If you want to get that scale across your organisation, the vision is great, but I think you need these other two things, the allies so you've got all people asking for the same thing and then getting that senior buy-in. As I said, they're the people that are going to write the checks for the infrastructure that you need. It's great to have a plan. My experience is that you also need a lot of persistence if you want to get to that impact. The bad news is that you may well, like me, need more persistence than you would hope that it would have required. Either way, it's going to need some persistence.

In summary, I would say we're all someones. If we identify a problem, we can all plausibly, I think, have much more impact than we realise if we really pull together a plan and put some back and persistence in behind it. Thank you.

If we identify a problem, we can all plausibly, I think, have much more impact than we realise if we really pull together a plan and put some back and persistence in behind it.

Q&A

Thank you, Mark. We have time for a few questions. The first question is from Scott. What are one or two surprising or unexpected insights you had in managing a departmental change to use Posit products, asking from an organisation going through a similar process?

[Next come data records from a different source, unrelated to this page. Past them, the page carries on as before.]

-- pv_equiv track=rewrite | github.com/IAmNotAndrey/Algorithms_course_2 | Level_strategy.py | fill_task_on_graph
-- ===== SOURCE A (Python) =====
-- def remove_duplicate(first_list_link: list, second_list: list):
--     """Удаляет из первого списка те элементы, которые есть во втором"""
--
--     i = 0
--     while i < len(first_list_link):
--         if first_list_link[i] in second_list:
--             del first_list_link[i]
--         else:
--             i += 1
--
-- def fill_task_on_graph(relations: dict, roots: list) -> list:
--     """Создаёт список вершин (работ) по уровневой стратегии начиная с корней"""
--
--     # Добавляем корни в начало списка
--     task_list = [*roots]
--
--     while True:
--         new_roots = []
--
--         for root in roots:
--             if root in relations.keys():
--                 # Получаем список связей текущей вершины
--                 temp_new_roots = [*relations.get(root)]
--
--                 # Удаляем те вершины, которые уже есть в списке новых вершин (иначе в основу может добавиться AA, BB...
--                 # вместо одной A, B)
--                 remove_duplicate(temp_new_roots, new_roots)
--
--                 # Добавляем полученные точки в список новых вершин
--                 new_roots = [*new_roots, *temp_new_roots]
--
--         if len(new_roots) == 0:
--             break
--
--         # Удаляем те вершины, которые уже есть в списке (иначе к A в основе может добавиться ещё одна A)
--         remove_duplicate(new_roots, task_list)
--
--         # Добавляем вершины в основной список
--         task_list = [*task_list, *new_roots]
--
--         # Обновляем список корней
--         roots = new_roots
--
--     return task_list
-- ===== SOURCE B (Python) =====
-- def fill_task_on_graph(relations: dict, roots: list) -> list:
--     """Single-pass BFS over a growing queue with an O(1) 'seen' set,
--     instead of A's level-by-level rebuilds with quadratic list scans."""
--     task_list = list(roots)
--     seen = set(roots)
--     queue = list(roots)
--     i = 0
--     while i < len(queue):
--         children = relations.get(queue[i])
--         i += 1
--         if children is None:
--             continue
--         new = [c for c in children if c not in seen]
--         seen.update(new)
--         task_list.extend(new)
--         queue.extend(new)
--     return task_list
-- ===== Notes on version B (the rewrite author's own statement) =====
-- stated objective: faster
-- what changed: Replaced A's level-by-level frontier rebuilding (with quadratic 'in'-list scans and a mutating remove_duplicate helper) by a single-pass BFS over a growing queue with an O(1)-membership 'seen' set.
import Mathlib
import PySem

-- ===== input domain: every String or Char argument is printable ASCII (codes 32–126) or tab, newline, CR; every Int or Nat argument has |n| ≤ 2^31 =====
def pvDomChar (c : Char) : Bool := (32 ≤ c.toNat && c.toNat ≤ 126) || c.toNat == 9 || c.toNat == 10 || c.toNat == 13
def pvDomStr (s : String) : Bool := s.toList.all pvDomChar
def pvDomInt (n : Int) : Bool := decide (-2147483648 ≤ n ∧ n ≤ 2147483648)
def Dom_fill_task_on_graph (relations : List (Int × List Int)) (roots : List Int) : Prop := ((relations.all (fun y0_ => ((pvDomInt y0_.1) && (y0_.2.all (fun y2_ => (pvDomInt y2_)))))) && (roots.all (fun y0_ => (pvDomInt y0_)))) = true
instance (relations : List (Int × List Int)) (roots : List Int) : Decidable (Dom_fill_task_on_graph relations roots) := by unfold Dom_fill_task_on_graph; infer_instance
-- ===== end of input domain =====

-- B replaces A's level-by-level rebuilding with quadratic list-membership scans by a single-pass
-- BFS queue with a 'seen' set; return values are proved identical (neither program mutates its arguments).

-- ===== PORT A =====

-- helper: Python's remove_duplicate(first, second). The while/del loop either deletes the current
-- element (= drop the head and rescan the rest) or advances i (= keep the head); structurally that
-- is this recursion on the list.
def removeDuplicate (first : List Int) (second : List Int) : List Int :=
  match first with
  | [] => []
  | x :: xs =>
    if second.contains x then removeDuplicate xs second
    else x :: removeDuplicate xs second

-- the 'for root in roots:' loop of A, accumulating new_roots
def levelStep (relations : List (Int × List Int)) : List Int → List Int → List Int
  | [], newRoots => newRoots
  | r :: rs, newRoots =>
    match (PySem.Dict.mk relations).get? r with
    | some children => levelStep relations rs (newRoots ++ removeDuplicate children newRoots)
    | none => levelStep relations rs newRoots

-- termination measure helpers (used by both ports' decreasing_by; proofs-only, never change values)
def pvVals (relations : List (Int × List Int)) : List Int := relations.flatMap Prod.snd

def pvMissing (relations : List (Int × List Int)) (covered : List Int) : Nat :=
  ((pvVals relations).toFinset \ covered.toFinset).card

theorem pvMissing_le (relations : List (Int × List Int)) {s s' : List Int}
    (hsub : ∀ c, c ∈ s → c ∈ s') : pvMissing relations s' ≤ pvMissing relations s := by
  apply Finset.card_le_card
  intro a ha
  simp only [Finset.mem_sdiff, List.mem_toFinset] at *
  exact ⟨ha.1, fun h => ha.2 (hsub a h)⟩

theorem pvMissing_lt (relations : List (Int × List Int)) {s s' : List Int} {x : Int}
    (hsub : ∀ c, c ∈ s → c ∈ s') (hx : x ∈ pvVals relations) (hxs : x ∉ s) (hxs' : x ∈ s') :
    pvMissing relations s' < pvMissing relations s := by
  apply Finset.card_lt_card
  rw [Finset.ssubset_iff_of_subset]
  · exact ⟨x, by simp only [Finset.mem_sdiff, List.mem_toFinset]; tauto,
      by simp only [Finset.mem_sdiff, List.mem_toFinset]; tauto⟩
  · intro a ha
    simp only [Finset.mem_sdiff, List.mem_toFinset] at *
    exact ⟨ha.1, fun h => ha.2 (hsub a h)⟩

theorem removeDuplicate_eq_filter (first second : List Int) :
    removeDuplicate first second = first.filter (fun x => !(second.contains x)) := by
  induction first with
  | nil => rfl
  | cons x xs ih =>
    simp only [removeDuplicate, List.filter_cons]
    by_cases h : second.contains x <;> simp [ih]

theorem mem_removeDuplicate {x : Int} (first second : List Int) :
    x ∈ removeDuplicate first second ↔ x ∈ first ∧ x ∉ second := by
  simp [removeDuplicate_eq_filter, List.mem_filter]

theorem get?_mem_pvVals {relations : List (Int × List Int)} {r : Int} {children : List Int}
    (h : (PySem.Dict.mk relations).get? r = some children) :
    ∀ c, c ∈ children → c ∈ pvVals relations := by
  induction relations with
  | nil => simp [PySem.Dict.get?] at h
  | cons p rest ih =>
    rw [show PySem.Dict.mk (p :: rest) = PySem.Dict.mk ((p.1, p.2) :: rest) by rfl,
      PySem.Dict.get?_mk_cons] at h
    intro c hc
    simp only [pvVals, List.flatMap_cons, List.mem_append]
    by_cases hp : (p.1 == r) = true
    · simp only [hp, if_pos] at h
      injection h with h'
      exact Or.inl (by rw [h']; exact hc)
    · simp only [hp, if_neg, Bool.false_eq_true, not_false_iff] at h
      exact Or.inr (by simpa [pvVals] using ih h c hc)

theorem mem_levelStep {relations : List (Int × List Int)} {x : Int} :
    ∀ (rs acc : List Int), x ∈ levelStep relations rs acc → x ∈ acc ∨ x ∈ pvVals relations := by
  intro rs
  induction rs with
  | nil => intro acc h; exact Or.inl h
  | cons r rs ih =>
    intro acc h
    simp only [levelStep] at h
    cases hv : (PySem.Dict.mk relations).get? r with
    | none => rw [hv] at h; exact ih acc h
    | some children =>
      rw [hv] at h
      rcases ih _ h with h' | h'
      · rcases List.mem_append.1 h' with h'' | h''
        · exact Or.inl h''
        · exact Or.inr (get?_mem_pvVals hv x ((mem_removeDuplicate _ _).1 h'').1)
      · exact Or.inr h'

-- the 'while True:' loop of A
def levelLoop (relations : List (Int × List Int)) (taskList roots : List Int) : List Int :=
  let newRoots := levelStep relations roots []
  if h : newRoots = [] then taskList
  else
    let nr := removeDuplicate newRoots taskList
    levelLoop relations (taskList ++ nr) nr
termination_by (pvMissing relations taskList, roots.length)
decreasing_by
  by_cases hnr : removeDuplicate (levelStep relations roots []) taskList = []
  · apply Prod.Lex.right'
    · exact pvMissing_le relations (fun c hc => List.mem_append_left _ hc)
    · rw [hnr]
      have hroots : roots ≠ [] := by
        intro hr
        apply h
        show levelStep relations roots [] = []
        rw [hr]
        simp [levelStep]
      simpa using List.length_pos_of_ne_nil hroots
  · apply Prod.Lex.left
    obtain ⟨x, hx⟩ := List.exists_mem_of_ne_nil _ hnr
    have hx' := (mem_removeDuplicate _ _).1 hx
    have hxv : x ∈ pvVals relations := by
      rcases mem_levelStep _ _ hx'.1 with h' | h'
      · simp at h'
      · exact h'
    exact pvMissing_lt relations (fun c hc => List.mem_append_left _ hc) hxv hx'.2
      (List.mem_append_right _ hx)

def fill_task_on_graph (relations : List (Int × List Int)) (roots : List Int) : List Int :=
  levelLoop relations roots roots

-- ===== PORT B =====

-- the 'while i < len(queue):' loop of B; pending is queue[i:]
def bfsLoop (relations : List (Int × List Int)) (taskList : List Int) (seen : PySem.Set Int)
    (pending : List Int) : List Int :=
  match pending with
  | [] => taskList
  | v :: rest =>
    match hv : (PySem.Dict.mk relations).get? v with
    | none => bfsLoop relations taskList seen rest
    | some children =>
      let nw := children.filter (fun c => !(PySem.Set.contains seen c))
      bfsLoop relations (taskList ++ nw) (PySem.Set.update seen nw) (rest ++ nw)
termination_by (pvMissing relations seen, pending.length)
decreasing_by
  · apply Prod.Lex.right
    simp
  · by_cases hnw : children.filter (fun c => !(PySem.Set.contains seen c)) = []
    · apply Prod.Lex.right'
      · rw [hnw, PySem.Set.update_nil]
      · rw [hnw]; simp
    · apply Prod.Lex.left
      obtain ⟨x, hx⟩ := List.exists_mem_of_ne_nil _ hnw
      have hx' := List.mem_filter.1 hx
      have hxseen : x ∉ seen := by
        have := hx'.2
        simpa [PySem.Set.contains_eq_listContains, List.contains_iff_mem] using this
      exact pvMissing_lt relations
        (fun c hc => (PySem.Set.mem_update seen _ c).2 (Or.inl hc))
        (get?_mem_pvVals hv x hx'.1) hxseen
        ((PySem.Set.mem_update seen _ x).2 (Or.inr hx))

def fill_task_on_graph_alt (relations : List (Int × List Int)) (roots : List Int) : List Int :=
  bfsLoop relations roots (PySem.Set.ofList roots) roots

-- ===== PRECONDITION & SPEC =====
def Spec_fill_task_on_graph (relations : List (Int × List Int)) (roots : List Int) (out : List Int) : Prop := out = fill_task_on_graph_alt relations roots
instance (relations : List (Int × List Int)) (roots : List Int) (out : List Int) : Decidable (Spec_fill_task_on_graph relations roots out) := by unfold Spec_fill_task_on_graph; infer_instance

-- ===== CLAIM (what is proved, stated in full; the proofs are below) =====
def Claim_equal_fill_task_on_graph : Prop := ∀ (relations : List (Int × List Int)) (roots : List Int), Dom_fill_task_on_graph relations roots → Spec_fill_task_on_graph relations roots (fill_task_on_graph relations roots)

-- ===== LEMMAS AND PROOFS =====

theorem removeDuplicate_append (a b second : List Int) :
    removeDuplicate (a ++ b) second = removeDuplicate a second ++ removeDuplicate b second := by
  simp [removeDuplicate_eq_filter]

-- the queue loop of B consumes one whole level F of A: starting from task list S ++ (N minus S)
-- it reaches task list S ++ (N' minus S) with N' = levelStep F N, with exactly that left to process.
theorem bfs_level (relations : List (Int × List Int)) (S : List Int) :
    ∀ (F N : List Int) (seen : PySem.Set Int),
      (∀ c : Int, c ∈ seen ↔ c ∈ S ∨ (c ∈ N ∧ c ∉ S)) →
      ∃ seen' : PySem.Set Int,
        (∀ c : Int, c ∈ seen' ↔ c ∈ S ∨ (c ∈ levelStep relations F N ∧ c ∉ S)) ∧
        bfsLoop relations (S ++ removeDuplicate N S) seen (F ++ removeDuplicate N S) =
          bfsLoop relations (S ++ removeDuplicate (levelStep relations F N) S) seen'
            (removeDuplicate (levelStep relations F N) S) := by
  intro F
  induction F with
  | nil =>
    intro N seen hseen
    exact ⟨seen, hseen, by simp [levelStep]⟩
  | cons v F' ih =>
    intro N seen hseen
    cases hv : (PySem.Dict.mk relations).get? v with
    | none =>
      have hstep : levelStep relations (v :: F') N = levelStep relations F' N := by
        simp [levelStep, hv]
      have hbfs : bfsLoop relations (S ++ removeDuplicate N S) seen
          ((v :: F') ++ removeDuplicate N S) =
          bfsLoop relations (S ++ removeDuplicate N S) seen (F' ++ removeDuplicate N S) := by
        rw [List.cons_append, bfsLoop, hv]
      rw [hstep, hbfs]
      exact ih N seen hseen
    | some children =>
      -- B's filter against 'seen' equals A's two-stage dedup (against N, then against S)
      have hnw : children.filter (fun c => !(PySem.Set.contains seen c)) =
          removeDuplicate (removeDuplicate children N) S := by
        rw [removeDuplicate_eq_filter, removeDuplicate_eq_filter, List.filter_filter]
        apply List.filter_congr
        intro c _
        have := hseen c
        by_cases h1 : c ∈ S <;> by_cases h2 : c ∈ N <;>
          simp [PySem.Set.contains_eq_listContains, *]
      have hstep : levelStep relations (v :: F') N =
          levelStep relations F' (N ++ removeDuplicate children N) := by
        simp [levelStep, hv]
      have hbfs : bfsLoop relations (S ++ removeDuplicate N S) seen
          ((v :: F') ++ removeDuplicate N S) =
          bfsLoop relations (S ++ removeDuplicate (N ++ removeDuplicate children N) S)
            (PySem.Set.update seen (removeDuplicate (removeDuplicate children N) S))
            (F' ++ removeDuplicate (N ++ removeDuplicate children N) S) := by
        rw [List.cons_append, bfsLoop, hv]
        simp only [hnw, removeDuplicate_append, List.append_assoc]
      rw [hstep, hbfs]
      apply ih
      intro c
      rw [PySem.Set.mem_update]
      have h1 := hseen c
      have h2 := mem_removeDuplicate (x := c) (removeDuplicate children N) S
      have h3 := mem_removeDuplicate (x := c) children N
      have h4 : c ∈ N ++ removeDuplicate children N ↔ c ∈ N ∨ (c ∈ children ∧ c ∉ N) := by
        rw [List.mem_append, h3]
      rw [h4]
      tauto

theorem level_eq_bfs (relations : List (Int × List Int)) :
    ∀ (taskList F : List Int) (seen : PySem.Set Int),
      (∀ c : Int, c ∈ seen ↔ c ∈ taskList) →
      levelLoop relations taskList F = bfsLoop relations taskList seen F := by
  intro taskList F
  fun_induction levelLoop relations taskList F with
  | case1 taskList F newRoots hnil =>
    intro seen hseen
    -- level produced nothing: A returns taskList; B's queue is exactly F and dies out the same way
    obtain ⟨seen', _, hb⟩ := bfs_level relations taskList F [] seen (by simpa using hseen)
    simp only [removeDuplicate, List.append_nil] at hb
    rw [hb]
    have hnil' : levelStep relations F [] = ([] : List Int) := hnil
    rw [hnil']
    simp [removeDuplicate, bfsLoop]
  | case2 taskList F newRoots hnil nr ih =>
    intro seen hseen
    obtain ⟨seen', hseen', hb⟩ := bfs_level relations taskList F [] seen (by simpa using hseen)
    simp only [removeDuplicate, List.append_nil] at hb
    rw [hb]
    apply ih
    intro c
    rw [hseen' c, List.mem_append, mem_removeDuplicate]

-- ===== VERDICT (by name: the statement is the Claim_ definition above) =====
theorem fill_task_on_graph_spec : Claim_equal_fill_task_on_graph := by
  intro relations roots _
  unfold Spec_fill_task_on_graph fill_task_on_graph fill_task_on_graph_alt
  exact level_eq_bfs relations roots roots (PySem.Set.ofList roots)
    (fun c => PySem.Set.mem_ofList roots c)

Actually, some of the more surprising things were just recently when we looked to test some options. Could we more tightly integrate Snowflake and Posit Workbench, for example, to reduce that credential overhead of one cloud thing talking to another cloud thing? We've had some success to that, and I think that's part of our where we'll go in the future. You've got to be quite clear on what your requirements are. For example, Connect in Snowflake at the moment doesn't allow for public-facing products, dashboards, etc. That's a key piece of what we do. Just be clear on your requirements and you'll find the right tool and you'll find the right combination of tools.

Another question from Jorge. What advantages are there in using Posit Workbench for cloud computing versus using Snowflake or Databricks? If it's just aggregation, filtering, etc., you can push a lot of that compute back to Snowflake, but when you want to do simulation based stuff, there's some things that you can't push back to Snowflake because it's not designed to do that. Where possible, absolutely push it back to Snowflake. I think that's the most efficient and cost-effective way for the data compute, but for the simulation or more complex stuff, you're still going to need a chunky thing on the other end. It depends on what your needs are.